A scene in Blackadder goes Forth has Captain Edmund Blackadder setting the stage for World War One: https://www.youtube.com/watch?v=tGxAYeeyoIc
Edmund: Do you mean “How did the war start?”
George: The war started because of the vile Hun and his villainous empire- building.
Edmund: George, the British Empire at present covers a quarter of the globe, while the German Empire consists of a small sausage factory in Tanganyika. I hardly think that we can be entirely absolved of blame on the imperialistic front.
George: Oh, no, sir, absolutely not. (aside, to Baldick) Mad as a bicycle!
Baldrick: I heard that it started when a bloke called Archie Duke shot an ostrich ’cause he was hungry.
Edmund: I think you mean it started when the Archduke of Austro-Hungary got shot.
Baldrick: Nah, there was definitely an ostrich involved, sir.
Edmund: Well, possibly. But the real reason for the whole thing was that it was too much effort not to have a war.
George: By Gum this is interesting; I always loved history — The Battle of Hastings, Henry VIII and his six knives, all that.
Edmund: You see, Baldrick, in order to prevent war in Europe, two superblocs developed: us, the French and the Russians on one side; and the Germans and Austro-Hungary on the other. The idea was to have two vast opposing armies, each acting as the other’s deterrent. That way there could never be a war.
Baldrick: But this is a sort of a war, isn’t it, sir?

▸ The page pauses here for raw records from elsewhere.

theorem modeStep_inv {p : List Int} {st : Option Int × Int × Option Int × Int} {x : Int}
    (hst : ModeInv p st) (hx : ∀ y ∈ p, y ≤ x) (hp : p.Pairwise (· ≤ ·)) :
    ModeInv (p ++ [x]) (modeStep st x) := by
  rcases hst with ⟨rfl, rfl⟩ | ⟨b, l, hl, rfl, hb, hspec⟩
  · refine Or.inr ⟨x, x, by simp, by simp [modeStep], by simp, ?_⟩
    intro y hy
    simp only [List.nil_append, List.mem_singleton] at hy
    subst hy
    exact ⟨le_refl _, fun _ => le_refl _⟩
  · have hlp : ∀ y ∈ p, y ≤ l := last_is_max hp hl
    have hlm : l ∈ p := List.mem_of_getLast? hl
    have hlast : (p ++ [x]).getLast? = some x := by simp
    have hcount : ∀ y : Int, (p ++ [x]).count y = p.count y + (if x = y then 1 else 0) := by
      intro y
      simp [List.count_append, List.count_singleton]
    by_cases hxl : x = l
    · subst hxl
      by_cases hge : ((p.count x : Nat) : Int) + 1 ≥ ((p.count b : Nat) : Int)
      · have hstep : modeStep (some b, ((p.count b : Nat) : Int), some x, ((p.count x : Nat) : Int)) x
            = (some x, ((p.count x : Nat) : Int) + 1, some x, ((p.count x : Nat) : Int) + 1) := by
          simp [modeStep, hge]
        rw [hstep]
        have hcx : (p ++ [x]).count x = p.count x + 1 := by rw [hcount]; simp
        refine Or.inr ⟨x, x, hlast, by rw [hcx]; push_cast; rfl, by simp, ?_⟩
        intro y hy
        constructor
        · rw [hcount y, hcount x]
          by_cases hyx : y = x
          · subst hyx; simp
          · have hyp : y ∈ p := by
              rcases List.mem_append.mp hy with h' | h'
              · exact h'
              · simp at h'; omega
            have h1 := (hspec y hyp).1
            have hge' : p.count b ≤ p.count x + 1 := by exact_mod_cast hge
            rw [if_neg (fun h : x = y => hyx h.symm), if_pos rfl]
            omega
        · intro _
          rcases List.mem_append.mp hy with h' | h'
          · exact hx y h'
          · simp at h'; omega
      · have hbx : b ≠ x := by
          intro hbe; subst hbe; omega
        have hstep : modeStep (some b, ((p.count b : Nat) : Int), some x, ((p.count x : Nat) : Int)) x
            = (some b, ((p.count b : Nat) : Int), some x, ((p.count x : Nat) : Int) + 1) := by
          simp [modeStep, hge]
        rw [hstep]
        have hcx : (p ++ [x]).count x = p.count x + 1 := by rw [hcount]; simp
        have hcb : (p ++ [x]).count b = p.count b := by rw [hcount]; simp [Ne.symm hbx]
        refine Or.inr ⟨b, x, hlast, by rw [hcx, hcb]; push_cast; rfl,
          List.mem_append_left _ hb, ?_⟩
        intro y hy
        by_cases hyx : y = x
        · rw [hyx, hcx, hcb]
          exact ⟨by omega, fun he => absurd he (by omega)⟩
        · have hyp : y ∈ p := by
            rcases List.mem_append.mp hy with h' | h'
            · exact h'
            · simp at h'; omega
          have hcy : (p ++ [x]).count y = p.count y := by rw [hcount]; simp [Ne.symm hyx]
          rw [hcy, hcb]
          exact hspec y hyp
    · -- x starts a new run: x does not occur in p
      have hxnp : x ∉ p := fun hmem => hxl (le_antisymm (hlp x hmem) (hx l hlm))
      have hcx0 : p.count x = 0 := List.count_eq_zero.mpr hxnp
      have hcx : (p ++ [x]).count x = 1 := by rw [hcount]; simp [hcx0]
      have hcbpos : 0 < p.count b := List.count_pos_iff.mpr hb
      have hbx : b ≠ x := fun hbe => hxnp (hbe ▸ hb)
      have hcb : (p ++ [x]).count b = p.count b := by rw [hcount]; simp [Ne.symm hbx]
      by_cases hge : (1 : Int) ≥ ((p.count b : Nat) : Int)
      · have hcb1 : p.count b = 1 := by omega
        have hstep : modeStep (some b, ((p.count b : Nat) : Int), some l, ((p.count l : Nat) : Int)) x
            = (some x, 1, some x, 1) := by
          simp [modeStep, hxl, hge]
        rw [hstep]
        refine Or.inr ⟨x, x, hlast, by rw [hcx]; push_cast; rfl, by simp, ?_⟩
        intro y hy
        by_cases hyx : y = x
        · rw [hyx]; exact ⟨le_refl _, fun _ => le_refl _⟩
        · have hyp : y ∈ p := by
            rcases List.mem_append.mp hy with h' | h'
            · exact h'
            · simp at h'; omega
          have hcy : (p ++ [x]).count y = p.count y := by rw [hcount]; simp [Ne.symm hyx]
          have h1 := (hspec y hyp).1
          rw [hcy, hcx]
          exact ⟨by omega, fun _ => hx y hyp⟩
      · have hstep : modeStep (some b, ((p.count b : Nat) : Int), some l, ((p.count l : Nat) : Int)) x
            = (some b, ((p.count b : Nat) : Int), some x, 1) := by
          simp [modeStep, hxl, hge]
        rw [hstep]
        refine Or.inr ⟨b, x, hlast, by rw [hcx, hcb]; push_cast; rfl,
          List.mem_append_left _ hb, ?_⟩
        intro y hy
        by_cases hyx : y = x
        · rw [hyx, hcx, hcb]
          exact ⟨by omega, fun he => absurd he (by omega)⟩
        · have hyp : y ∈ p := by
            rcases List.mem_append.mp hy with h' | h'
            · exact h'
            · simp at h'; omega
          have hcy : (p ++ [x]).count y = p.count y := by rw [hcount]; simp [Ne.symm hyx]
          rw [hcy, hcb]
          exact hspec y hyp

theorem foldl_modeStep_inv (s : List Int) (hs : s.Pairwise (· ≤ ·)) :
    ModeInv s (s.foldl modeStep (none, 0, none, 0)) := by
  induction s using List.reverseRecOn with
  | nil => exact Or.inl ⟨rfl, rfl⟩
  | append_singleton t x ih =>
    rw [List.foldl_append]
    have h := List.pairwise_append.mp hs
    exact modeStep_inv (ih h.1) (fun y hy => h.2.2 y hy x (by simp)) h.1

theorem my_mode_alt_isMode {L : List Int} (h : L ≠ []) : IsMode L (my_mode_alt L) := by
  have hperm : (PySem.List.sorted L (fun v => v)).Perm L :=
    PySem.List.sorted_perm L (fun v => v) false
  have hpair : (PySem.List.sorted L (fun v => v)).Pairwise (· ≤ ·) :=
    PySem.List.sorted_pairwise L (fun v => v)
  have hinv := foldl_modeStep_inv (PySem.List.sorted L (fun v => v)) hpair
  have hsne : PySem.List.sorted L (fun v => v) ≠ [] := by
    intro hnil
    exact h ((PySem.List.sorted_eq_nil_iff L _ false).mp hnil)
  rcases hinv with ⟨hnil, _⟩ | ⟨b, l, hl, hst, hb, hspec⟩
  · exact absurd hnil hsne
  · have hres : my_mode_alt L = b := by
      unfold my_mode_alt
      rw [hst]
      rfl
    rw [hres]
    refine ⟨hperm.mem_iff.mp hb, ?_⟩
    intro y hy
    have hy' : y ∈ PySem.List.sorted L (fun v => v) := hperm.mem_iff.mpr hy
    have hc1 := hperm.count_eq y
    have hc2 := hperm.count_eq b
    obtain ⟨h1, h2⟩ := hspec y hy'
    exact ⟨by omega, fun he => h2 (by omega)⟩

-- ===== VERDICT (by name: the statement is the Claim_ definition above) =====
theorem my_mode_spec : Claim_equal_my_mode := by
  intro L _ hpre
  unfold Spec_my_mode
  exact isMode_unique (my_mode_isMode hpre) (my_mode_alt_isMode hpre)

Edmund: Yes, that’s right. You see, there was a tiny flaw in the plan.
George: What was that, sir?
Edmund: It was bollocks.
This explanation doesn't sit well with me - given that Blackadder goes Forth was made in the late-1980s, before the fall of the Soviet Union, it comes across as the show's scriptwriters giving us an allegory on Mutual-Assured Destruction, and their personal concerns that we'd eventually face nuclear Armageddon; I thought that the idea of deterrent through massive retaliation only came about during the 1950s - so if that was the case then it couldn't possibly be the strategy of the early 20th century.
From what I remember from history class I thought the state of Europe immediately preceding WW1 was not a contrived state of affairs, but the natural consequence of developed nations' designs of empire and a constant military build-up to prepare for the eventuality of war, and not as a means to prevent it.